If a sprinter can run 100m in 10 seconds it doesn't mean he can run 800m in 1:40 or the 1500m in 2:30. The 800m is technically possible but unlikely, and the 1500m is just not a possible time. The reason for this is the same - they are totally different in terms of training, energy systems, and physiology.

People would never assume the same sort of illogical shit about other sports as they do about weight training.

So yeah. This turned into a bit of an essay.


----------



## fitnut (Feb 4, 2011)

Im very light at the mo at about 16s so prob around 20-25reps.


----------



## bonobo (Feb 4, 2011)

Gazhole said:


> The simple explanation is that it's not a linear relationship. There is a lot more going on than most people realize in terms of energy systems. Doing a 1rm or a 3rm is going to utilize a totally energy system than doing 10 or 12, and doing 20-25 is going to fatigue you through different mechanisms again.
> 
> The complicated explanation is more...well, complicated.
> 
> ...



Nice post until you hit the condescending bit at the end.  Of course no one expects weightlifting to be linear. Somewhat trigometric (taking the limits of the body and the law of diminishing returns, for example) , possibly, but not linear.  And I, for one, was not assuming "illogical shit" about it.  

I was asking about relationships between various weightlifting patterns.  And yes, I would assume that my 185 and 155 lb lifts would at least be different.  Why they weren't is what sparked my curiosity.


----------



## bonobo (Feb 5, 2011)

Just out of curiosity, I decided yesterday to do an own-weight (185) set of 4.  I am in better bench shape than when I had tried it before, but I still was stuck on 23 for the first try.  Then I dropped to 14, then 12, then 11.  I guess my endurance strength  is not that great given the huge drop between the first and second sets.

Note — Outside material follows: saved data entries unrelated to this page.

-- pv_equiv track=rewrite | github.com/jjongs2/leetcode | 1942-the-number-of-the-smallest-unoccupied-chair/1942-the-number-of-the-smallest-unoccupied-chair.py | smallestChair
-- ===== SOURCE A (Python) =====
-- from typing import List
--
-- from heapq import heappop, heappush
--
-- def smallestChair(times: List[List[int]], targetFriend: int) -> int:
--     events = []
--     for friend, (arrival, leaving) in enumerate(times):
--         events.append((leaving, 0, friend))
--         events.append((arrival, 1, friend))
--     events.sort()
--     seats = dict()
--     unoccupied = list(range(len(times)))
--     for time, event_type, friend in events:
--         if event_type == 0:
--             heappush(unoccupied, seats.pop(friend))
--         else:
--             seats[friend] = heappop(unoccupied)
--             if friend == targetFriend:
--                 return seats[targetFriend]
-- ===== SOURCE B (Python) =====
-- from typing import List
--
-- def smallestChair(times: List[List[int]], targetFriend: int) -> int:
--     n = len(times)
--     free_at = [None] * n
--     for f in sorted(range(n), key=lambda f: (times[f][0], f)):
--         arrival, leaving = times[f]
--         for i in range(n):
--             if free_at[i] is None or free_at[i] <= arrival:
--                 if f == targetFriend:
--                     return i
--                 free_at[i] = leaving
--                 break
-- ===== Notes on version B (the rewrite author's own statement) =====
-- stated objective: simpler
-- what changed: B drops A's event list (two events per friend, global sort, heap of free chairs, seats dict): it sorts only the friends by (arrival, index) and keeps a per-chair free-time array, scanning it for the first chair whose free time is at or before the arrival.
-- outside the precondition, e.g. on smallestChair([[1, 1], [0, 5]], 1): A returns 0, B returns 0; on smallestChair([[2, 2]], 0): A raises KeyError, B returns 0
import Mathlib
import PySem

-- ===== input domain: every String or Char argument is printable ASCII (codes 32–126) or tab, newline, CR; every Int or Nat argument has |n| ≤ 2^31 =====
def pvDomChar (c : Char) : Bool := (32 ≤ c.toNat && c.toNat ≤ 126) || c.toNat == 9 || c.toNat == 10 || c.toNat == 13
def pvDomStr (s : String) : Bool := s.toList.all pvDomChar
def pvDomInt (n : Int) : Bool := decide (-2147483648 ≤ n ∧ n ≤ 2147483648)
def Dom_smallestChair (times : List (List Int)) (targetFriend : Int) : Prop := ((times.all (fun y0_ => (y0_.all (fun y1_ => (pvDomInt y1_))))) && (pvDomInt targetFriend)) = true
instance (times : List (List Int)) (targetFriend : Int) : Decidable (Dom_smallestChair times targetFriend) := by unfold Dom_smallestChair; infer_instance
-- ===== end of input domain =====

I was also hoping to up the 23 I did before when I just started working on my bench, but no deal.


----------



## Ogedi (Feb 5, 2011)

Never tried. I guess between 10-20 idk. I can do 100 single arm bw bench press on a pea sized bosu ball  can u do that stfu


----------



## Doublebase (Feb 5, 2011)

bonobo said:


> Just out of curiosity, I decided yesterday to do an own-weight (185) set of 4.  I am in better bench shape than when I had tried it before, but I still was stuck on 23 for the first try.  Then I dropped to 14, then 12, then 11.  I guess my endurance strength  is not that great given the huge drop between the first and second sets.
> 
> I was also hoping to up the 23 I did before when I just started working on my bench, but no deal.

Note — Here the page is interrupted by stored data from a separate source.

-- pv_equiv track=rewrite | github.com/jiadong324/ProstateUtils | LR-Assembly/Bhap.py | process_node_path
-- ===== SOURCE A (Python) =====
-- def process_node_path(node_path):
--     nodes = []
--     node_char = [node_path[0]]
--
--     for i in range(1, len(node_path)):
--         if node_path[i] == '>' or node_path[i] == '<':
--             this_node = ''.join(node_char[1:])
--             nodes.append(this_node)
--             node_char = []
--
--         if i == len(node_path) - 1:
--             node_char.append(node_path[-1])
--             this_node = ''.join(node_char[1:])
--             nodes.append(this_node)
--         node_char.append(node_path[i])
--
--     return nodes
-- ===== SOURCE B (Python) =====
-- import re
--
-- def process_node_path(node_path):
--     tail = node_path[1:]
--     return re.split('[<>]', tail) if tail else []
-- ===== Notes on version B (the rewrite author's own statement) =====
-- stated objective: idiomatic
-- what changed: B drops the leading orientation character and delegates the parsing to a single regex split on the angle-bracket separators, replacing A's per-character loop with a flush buffer and its special last-iteration handling.
import Mathlib
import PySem

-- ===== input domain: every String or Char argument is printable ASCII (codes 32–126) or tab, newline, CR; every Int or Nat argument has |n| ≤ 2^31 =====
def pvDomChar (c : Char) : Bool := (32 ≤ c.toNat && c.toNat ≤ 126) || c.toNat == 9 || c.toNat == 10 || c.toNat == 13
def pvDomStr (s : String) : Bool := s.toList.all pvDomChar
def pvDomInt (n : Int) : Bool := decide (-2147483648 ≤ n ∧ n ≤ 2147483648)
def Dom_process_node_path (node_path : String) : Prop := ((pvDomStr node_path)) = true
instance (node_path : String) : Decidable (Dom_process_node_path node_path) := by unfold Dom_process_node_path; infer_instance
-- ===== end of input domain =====

-- B replaces A's per-character scan with flush buffer by slicing off the leading
-- orientation character and splitting the rest on '<'/'>' (re.split); idiomatic, same cost.


-- ===== PORT A =====
-- Loop body of A over the remaining characters (Python: for i in range(1, len(node_path))).
-- node_char is the Python list of one-char strings, kept as List Char; ''.join(node_char[1:])
-- is String.ofList node_char.tail (exact, every element is one char).  The Python test
-- 'i == len(node_path) - 1' (last iteration) is 'tl = []' here, and there node_path[-1] = c.
def pvGoA (nodes : List String) (node_char : List Char) : List Char → List String
  | [] => nodes
  | c :: tl =>
    let st1 : List String × List Char :=
      if c = '>' ∨ c = '<' then (nodes ++ [String.ofList node_char.tail], []) else (nodes, node_char)
    let st2 : List String × List Char :=
      if tl = [] then
        let nc' := st1.2 ++ [c]
        (st1.1 ++ [String.ofList nc'.tail], nc')
      else st1
    pvGoA st2.1 (st2.2 ++ [c]) tl

def process_node_path (node_path : String) : List String :=
  match node_path.toList with
  | [] => []          -- Python raises IndexError on node_path[0]; excluded by Pre_
  | c0 :: rest => pvGoA [] [c0] rest

-- ===== PORT B =====
-- re.split('[<>]', tail): split the character list at every '<' or '>' (exact for this pattern).
def pvSplitAngles : List Char → List (List Char)
  | [] => [[]]
  | c :: tl =>
    if c = '<' ∨ c = '>' then [] :: pvSplitAngles tl
    else
      match pvSplitAngles tl with
      | [] => [[c]]
      | h :: t => (c :: h) :: t

def process_node_path_alt (node_path : String) : List String :=
  let tail := node_path.toList.drop 1    -- node_path[1:]
  if tail = [] then [] else (pvSplitAngles tail).map String.ofList

-- ===== PRECONDITION & SPEC =====
-- Pre_ excludes only the empty string, on which A raises IndexError (node_path[0]).
def Pre_process_node_path (node_path : String) : Prop := node_path.toList ≠ []
instance (node_path : String) : Decidable (Pre_process_node_path node_path) := by
  unfold Pre_process_node_path; infer_instance
def pvWitness_process_node_path : String := ">a<b"

def Spec_process_node_path (node_path : String) (out : List String) : Prop := out = process_node_path_alt node_path
instance (node_path : String) (out : List String) : Decidable (Spec_process_node_path node_path out) := by unfold Spec_process_node_path; infer_instance

-- ===== CLAIM (what is proved, stated in full; the proofs are below) =====
def Claim_equal_process_node_path : Prop := ∀ (node_path : String), Dom_process_node_path node_path → Pre_process_node_path node_path → Spec_process_node_path node_path (process_node_path node_path)

-- ===== LEMMAS AND PROOFS =====

theorem pvSplitAngles_ne_nil (tl : List Char) : pvSplitAngles tl ≠ [] := by
  cases tl with
  | nil => simp [pvSplitAngles]
  | cons c tl =>
    simp only [pvSplitAngles]
    split
    · simp
    · cases h : pvSplitAngles tl <;> simp

-- prepend a buffer onto the first segment of a split
def pvPrep (buf : List Char) : List (List Char) → List (List Char)
  | [] => [buf]
  | h :: t => (buf ++ h) :: t

theorem pvSplitAngles_cons_nonsep (c : Char) (tl : List Char) (hc : ¬ (c = '<' ∨ c = '>'))
    (h0 : List Char) (t0 : List (List Char)) (h : pvSplitAngles tl = h0 :: t0) :
    pvSplitAngles (c :: tl) = (c :: h0) :: t0 := by
  simp [pvSplitAngles, hc, h]

theorem pvPrep_nil (l : List (List Char)) (h : l ≠ []) : pvPrep [] l = l := by
  cases l with
  | nil => exact absurd rfl h
  | cons a t => simp [pvPrep]

theorem pvGoA_eq (tl : List Char) : ∀ (nodes : List String) (d : Char) (buf : List Char),
    tl ≠ [] → pvGoA nodes (d :: buf) tl = nodes ++ (pvPrep buf (pvSplitAngles tl)).map String.ofList := by
  induction tl with
  | nil => intro _ _ _ h; exact absurd rfl h
  | cons c tl ih =>
    intro nodes d buf _
    cases tl with
    | nil =>
      by_cases hc : c = '>' ∨ c = '<'
      · have hc' : c = '<' ∨ c = '>' := hc.symm
        simp [pvGoA, pvSplitAngles, pvPrep, hc, hc']
      · have hc' : ¬ (c = '<' ∨ c = '>') := fun h => hc h.symm
        simp [pvGoA, pvSplitAngles, pvPrep, hc, hc']
    | cons c2 tl2 =>
      have hne : (c2 :: tl2) ≠ ([] : List Char) := by simp
      by_cases hc : c = '>' ∨ c = '<'
      · have hc' : c = '<' ∨ c = '>' := hc.symm
        rw [show pvGoA nodes (d :: buf) (c :: c2 :: tl2)
              = pvGoA (nodes ++ [String.ofList buf]) (c :: []) (c2 :: tl2) by
            simp [pvGoA, hc]]
        rw [ih _ c [] hne]
        rw [pvPrep_nil _ (pvSplitAngles_ne_nil _)]
        simp [pvSplitAngles, hc', pvPrep]
      · have hc' : ¬ (c = '<' ∨ c = '>') := fun h => hc h.symm
        rw [show pvGoA nodes (d :: buf) (c :: c2 :: tl2)
              = pvGoA nodes (d :: (buf ++ [c])) (c2 :: tl2) by
            simp [pvGoA, hc]]
        rw [ih _ d (buf ++ [c]) hne]
        cases h : pvSplitAngles (c2 :: tl2) with
        | nil => exact absurd h (pvSplitAngles_ne_nil _)
        | cons h0 t0 =>
          rw [pvSplitAngles_cons_nonsep c _ hc' _ _ h]
          simp [pvPrep]

-- ===== VERDICT (by name: the statement is the Claim_ definition above) =====
theorem process_node_path_spec : Claim_equal_process_node_path := by
  intro node_path _ hpre
  unfold Spec_process_node_path
  cases h : node_path.toList with
  | nil => exact absurd h hpre
  | cons c0 rest =>
    cases rest with
    | nil => simp [process_node_path, process_node_path_alt, h, pvGoA]
    | cons c1 tl =>
      simp only [process_node_path, process_node_path_alt, h, List.drop]
      rw [pvGoA_eq _ [] c0 [] (by simp)]
      rw [pvPrep_nil _ (pvSplitAngles_ne_nil _)]
      simp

You realize you lifted over 5 tons of weight during that session?  Pretty crazy huh?  Nice work.  185 x 23 is damn good.


----------



## Gazhole (Feb 6, 2011)

bonobo said:


> Nice post until you hit the condescending bit at the end.  Of course no one expects weightlifting to be linear. Somewhat trigometric (taking the limits of the body and the law of diminishing returns, for example) , possibly, but not linear.  And I, for one, was not assuming "illogical shit" about it.
> 
> I was asking about relationships between various weightlifting patterns.  And yes, I would assume that my 185 and 155 lb lifts would at least be different.  Why they weren't is what sparked my curiosity.

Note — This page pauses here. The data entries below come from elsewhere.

-- pv_equiv track=rewrite | github.com/Golan1/PicAPix | ConvertColormapToRules.py | getRowRules
-- ===== SOURCE A (Python) =====
-- def getRowRules(row):
--     sum = 0
--     res = []
--     previousColor = 0
--     for currentColor in row:
--         if currentColor == 0:
--             if previousColor != 0:
--                 res.append((str(sum), str(previousColor)))
--                 sum = 0
--         elif currentColor == previousColor:
--             sum += 1
--         elif previousColor == 0:
--             sum = 1
--         else:
--             res.append((str(sum), str(previousColor)))
--             sum = 1
--         previousColor = currentColor
--
--     if sum != 0:
--         res.append((str(sum), str(previousColor)))
--
--     return " ".join([",".join(component) for component in res])
-- ===== SOURCE B (Python) =====
-- from itertools import groupby
--
-- def getRowRules(row):
--     parts = []
--     for color, grp in groupby(row):
--         if color != 0:
--             parts.append(str(sum(1 for _ in grp)) + "," + str(color))
--     return " ".join(parts)
-- ===== Notes on version B (the rewrite author's own statement) =====
-- stated objective: idiomatic
-- what changed: Replaces A's previousColor/sum state machine (with four-way branching and a trailing flush) by itertools.groupby: the row is split into maximal runs of equal values, zero-keyed runs are filtered out, and each remaining run is rendered as 'length,color'.
import Mathlib
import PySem

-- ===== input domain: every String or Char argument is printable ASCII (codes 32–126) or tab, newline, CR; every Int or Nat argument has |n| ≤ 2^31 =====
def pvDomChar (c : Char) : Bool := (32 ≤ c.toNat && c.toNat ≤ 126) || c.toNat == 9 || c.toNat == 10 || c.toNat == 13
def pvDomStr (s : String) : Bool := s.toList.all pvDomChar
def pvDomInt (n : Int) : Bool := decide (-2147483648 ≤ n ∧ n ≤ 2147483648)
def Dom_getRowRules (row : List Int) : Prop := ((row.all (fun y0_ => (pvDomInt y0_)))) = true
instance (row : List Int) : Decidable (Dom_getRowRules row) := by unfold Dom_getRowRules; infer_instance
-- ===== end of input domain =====

-- B replaces A's previousColor/sum state machine by grouping the row into maximal runs
-- (itertools.groupby) and filtering out the zero runs (objective: more idiomatic).

-- ===== PORT A =====
-- state = (sum, res, previousColor); one loop step of A
def pvAStep (st : Int × List (String × String) × Int) (currentColor : Int) :
    Int × List (String × String) × Int :=
  let sum := st.1
  let res := st.2.1
  let previousColor := st.2.2
  if currentColor = 0 then
    if previousColor ≠ 0 then
      (0, res ++ [(PySem.Int.toStr sum, PySem.Int.toStr previousColor)], currentColor)
    else (sum, res, currentColor)
  else if currentColor = previousColor then (sum + 1, res, currentColor)
  else if previousColor = 0 then (1, res, currentColor)
  else (1, res ++ [(PySem.Int.toStr sum, PySem.Int.toStr previousColor)], currentColor)

def getRowRules (row : List Int) : String :=
  let st := row.foldl pvAStep (0, [], 0)
  let res :=
    if st.1 ≠ 0 then st.2.1 ++ [(PySem.Int.toStr st.1, PySem.Int.toStr st.2.2)] else st.2.1
  PySem.Str.join " " (res.map (fun component => PySem.Str.join "," [component.1, component.2]))

-- ===== PORT B =====
-- itertools.groupby(row): the list of (key, run length) for the maximal runs of equal values
def pvGroups : List Int → List (Int × Int)
  | [] => []
  | c :: cs =>
      (c, 1 + ((cs.takeWhile (· == c)).length : Int)) :: pvGroups (cs.dropWhile (· == c))
termination_by l => l.length
decreasing_by simpa using Nat.lt_succ_of_le (List.length_dropWhile_le _ cs)

def getRowRules_alt (row : List Int) : String :=
  PySem.Str.join " "
    ((pvGroups row).foldl
      (fun parts g =>
        if g.1 ≠ 0 then parts ++ [PySem.Int.toStr g.2 ++ "," ++ PySem.Int.toStr g.1] else parts)
      [])

-- ===== PRECONDITION & SPEC =====
def Spec_getRowRules (row : List Int) (out : String) : Prop := out = getRowRules_alt row
instance (row : List Int) (out : String) : Decidable (Spec_getRowRules row out) := by
  unfold Spec_getRowRules; infer_instance

-- ===== CLAIM (what is proved, stated in full; the proofs are below) =====
def Claim_equal_getRowRules : Prop := ∀ (row : List Int), Dom_getRowRules row → Spec_getRowRules row (getRowRules row)

-- ===== LEMMAS AND PROOFS =====

-- A's loop, abstracted from the tuple plumbing: the strings A will still emit from state (sum, prev)
def pvE : Int → Int → List Int → List String
  | sum, prev, [] =>
      if sum ≠ 0 then [PySem.Int.toStr sum ++ "," ++ PySem.Int.toStr prev] else []
  | sum, prev, c :: cs =>
      if c = 0 then
        if prev ≠ 0 then (PySem.Int.toStr sum ++ "," ++ PySem.Int.toStr prev) :: pvE 0 0 cs
        else pvE sum 0 cs
      else if c = prev then pvE (sum + 1) prev cs
      else if prev = 0 then pvE 1 c cs
      else (PySem.Int.toStr sum ++ "," ++ PySem.Int.toStr prev) :: pvE 1 c cs

-- push a pending run (p, s) onto a group list, merging with an equal-keyed head
def pvMerge (p s : Int) : List (Int × Int) → List (Int × Int)
  | [] => [(p, s)]
  | (q, n) :: rest => if q = p then (p, s + n) :: rest else (p, s) :: (q, n) :: rest

-- B's per-group emission, as filter + map
def pvEncL (gs : List (Int × Int)) : List String :=
  (gs.filter (fun g => g.1 ≠ 0)).map (fun g => PySem.Int.toStr g.2 ++ "," ++ PySem.Int.toStr g.1)

theorem pv_join_pair (a b : String) : PySem.Str.join "," [a, b] = a ++ "," ++ b := by
  apply String.ext
  simp [PySem.Str.toList_join, PySem.Chars.join, List.intercalate]

theorem pv_groups_cons (c : Int) (cs : List Int) :
    pvGroups (c :: cs) = pvMerge c 1 (pvGroups cs) := by
  cases cs with
  | nil => simp [pvGroups, pvMerge]
  | cons d ds =>
    by_cases h : d = c
    · subst h
      simp only [pvGroups, List.takeWhile_cons, List.dropWhile_cons, pvMerge,
        beq_self_eq_true, if_true, List.length_cons]
      simp only [List.cons.injEq, Prod.mk.injEq, true_and, and_true]
      push_cast
      ring
    · have hb : (d == c) = false := by simp [h]
      simp only [pvGroups, List.takeWhile_cons, List.dropWhile_cons, hb, pvMerge,
        Bool.false_eq_true, if_false]
      simp [h]

theorem pv_merge_merge_same (p s t : Int) (g : List (Int × Int)) :
    pvMerge p s (pvMerge p t g) = pvMerge p (s + t) g := by
  cases g with
  | nil => simp [pvMerge]
  | cons h rest =>
    obtain ⟨q, n⟩ := h
    by_cases hq : q = p <;> simp [pvMerge, hq, add_assoc]

theorem pv_merge_merge_ne (p s q t : Int) (g : List (Int × Int)) (h : q ≠ p) :
    pvMerge p s (pvMerge q t g) = (p, s) :: pvMerge q t g := by
  cases g with
  | nil => simp [pvMerge, h]
  | cons h' rest =>
    obtain ⟨r, n⟩ := h'
    by_cases hr : r = q <;> simp [pvMerge, hr, h]

theorem pv_encL_merge_zero (s : Int) (g : List (Int × Int)) :
    pvEncL (pvMerge 0 s g) = pvEncL g := by
  cases g with
  | nil => simp [pvMerge, pvEncL]
  | cons h rest =>
    obtain ⟨q, n⟩ := h
    by_cases hq : q = 0 <;> simp [pvMerge, pvEncL, hq]

theorem pv_encL_cons_ne (p s : Int) (g : List (Int × Int)) (h : p ≠ 0) :
    pvEncL ((p, s) :: g) =
      (PySem.Int.toStr s ++ "," ++ PySem.Int.toStr p) :: pvEncL g := by
  simp [pvEncL, h]

-- A's fold + finalization, mapped to joined strings, equals pvE of the starting state
theorem pv_foldl_eq_E (row : List Int) : ∀ (sum prev : Int) (res : List (String × String)),
    (let st := row.foldl pvAStep (sum, res, prev)
     (if st.1 ≠ 0 then st.2.1 ++ [(PySem.Int.toStr st.1, PySem.Int.toStr st.2.2)] else st.2.1).map
       (fun component => PySem.Str.join "," [component.1, component.2]))
    = res.map (fun component => PySem.Str.join "," [component.1, component.2])
      ++ pvE sum prev row := by
  intro sum prev res
  induction row generalizing sum prev res with
  | nil =>
    by_cases hs : sum = 0 <;> simp [pvE, hs, pv_join_pair]
  | cons c cs ih =>
    simp only [List.foldl_cons, pvAStep]
    by_cases h1 : c = 0
    · by_cases h2 : prev = 0
      · simp only [h1, h2, ne_eq, not_true_eq_false, if_false]
        rw [ih]
        simp [pvE]
      · simp only [h1, ne_eq, h2, not_false_eq_true, if_true]
        rw [ih]
        simp [pvE, h2, pv_join_pair]
    · by_cases h2 : c = prev
      · subst h2
        simp only [if_neg h1, if_true]
        rw [ih]
        simp [pvE, h1]
      · by_cases h3 : prev = 0
        · simp only [h3, if_neg h1]
          rw [ih]
          simp [pvE, h1]
        · simp only [if_neg h1, if_neg h2, if_neg h3]
          rw [ih]
          simp [pvE, h1, h2, h3, pv_join_pair]

-- the state-machine output equals the grouped output
theorem pv_E_eq_encL (row : List Int) :
    pvE 0 0 row = pvEncL (pvGroups row) ∧
    ∀ sum prev : Int, prev ≠ 0 → 1 ≤ sum →
      pvE sum prev row = pvEncL (pvMerge prev sum (pvGroups row)) := by
  induction row with
  | nil =>
    refine ⟨by simp [pvE, pvGroups, pvEncL], ?_⟩
    intro sum prev hp hs
    have hs' : sum ≠ 0 := by omega
    simp [pvE, pvGroups, pvMerge, pvEncL, hs', hp]
  | cons c cs ih =>
    obtain ⟨ih1, ih2⟩ := ih
    constructor
    · by_cases h1 : c = 0
      · subst h1
        have hstep : pvE 0 0 ((0 : Int) :: cs) = pvE 0 0 cs := by simp [pvE]
        rw [hstep, ih1, pv_groups_cons, pv_encL_merge_zero]
      · have hstep : pvE 0 0 (c :: cs) = pvE 1 c cs := by simp [pvE, h1]
        rw [hstep, ih2 1 c h1 le_rfl, pv_groups_cons]
    · intro sum prev hp hs
      by_cases h1 : c = 0
      · subst h1
        have hstep : pvE sum prev ((0 : Int) :: cs) =
            (PySem.Int.toStr sum ++ "," ++ PySem.Int.toStr prev) :: pvE 0 0 cs := by
          simp [pvE, hp]
        rw [hstep, ih1, pv_groups_cons, pv_merge_merge_ne prev sum 0 1 _ (Ne.symm hp),
          pv_encL_cons_ne prev sum _ hp, pv_encL_merge_zero]
      · by_cases h2 : c = prev
        · subst h2
          have hstep : pvE sum c (c :: cs) = pvE (sum + 1) c cs := by simp [pvE, h1]
          rw [hstep, ih2 (sum + 1) c h1 (by omega), pv_groups_cons,
            pv_merge_merge_same c sum 1]
        · have hstep : pvE sum prev (c :: cs) =
              (PySem.Int.toStr sum ++ "," ++ PySem.Int.toStr prev) :: pvE 1 c cs := by
            simp [pvE, h1, h2, hp]
          rw [hstep, ih2 1 c h1 le_rfl, pv_groups_cons,
            pv_merge_merge_ne prev sum c 1 _ h2,
            pv_encL_cons_ne prev sum _ hp]

-- ===== VERDICT (by name: the statement is the Claim_ definition above) =====
theorem getRowRules_spec : Claim_equal_getRowRules := by
  intro row _
  unfold Spec_getRowRules getRowRules getRowRules_alt
  have hb :
      List.foldl
        (fun (parts : List String) (g : Int × Int) =>
          if g.1 ≠ 0 then parts ++ [PySem.Int.toStr g.2 ++ "," ++ PySem.Int.toStr g.1] else parts)
        [] (pvGroups row) = pvEncL (pvGroups row) := by
    have h := PySem.List.foldl_append_if (fun g : Int × Int => decide (g.1 ≠ 0))
      (fun g => PySem.Int.toStr g.2 ++ "," ++ PySem.Int.toStr g.1) (pvGroups row) []
    simpa [pvEncL] using h
  rw [hb]
  have h1 := pv_foldl_eq_E row 0 0 []
  simp only [List.map_nil, List.nil_append] at h1 ⊢
  rw [h1, (pv_E_eq_encL row).1]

The bit at the end wasn't aimed at you, so im sorry if it came off that way. You seem like a good guy from the posts i've seen of yours 

It was more aimed at people who think they can do insane amounts of reps with a lighter weight, or insane weight for a 1RM, because they use some stupid formula they made up in their heads, lol. I think people rely on 1RM calculators way too much.


----------



## jimm (Feb 6, 2011)

last time i checked wich was a while ago id say about 15-20 body weight 155lb! theres alot of talk about this if some1 weight 220 but can only rep there bodyweight 5 times and i can bench my own 20 whos stronger? hmmm


----------



## bonobo (Feb 6, 2011)

Gazhole said:


> The bit at the end wasn't aimed at you, so im sorry if it came off that way. You seem like a good guy from the posts i've seen of yours
> 
> It was more aimed at people who think they can do insane amounts of reps with a lighter weight, or insane weight for a 1RM, because they use some stupid formula they made up in their heads, lol. I think people rely on 1RM calculators way too much.



Sorry I took it that way.  

Peace out!


----------



## Doublebase (Feb 9, 2011)

stfuandliftbtch said:


> hahah for some fat fuck who is over 300 pounds!!! NOT AT ALL!!!!!!!!!!!



well?  vids?


----------



## KelJu (Feb 9, 2011)

I am a fatty now at around 230, but my friend and I had a 225 competition to see which one of us could lift it the most times. I managed 18 times with absolutely shitty form after the 12th rep.


----------



## cshea2 (Feb 9, 2011)

stfuandliftbtch said:


> hahah for some fat fuck who is over 300 pounds!!! NOT AT ALL!!!!!!!!!!!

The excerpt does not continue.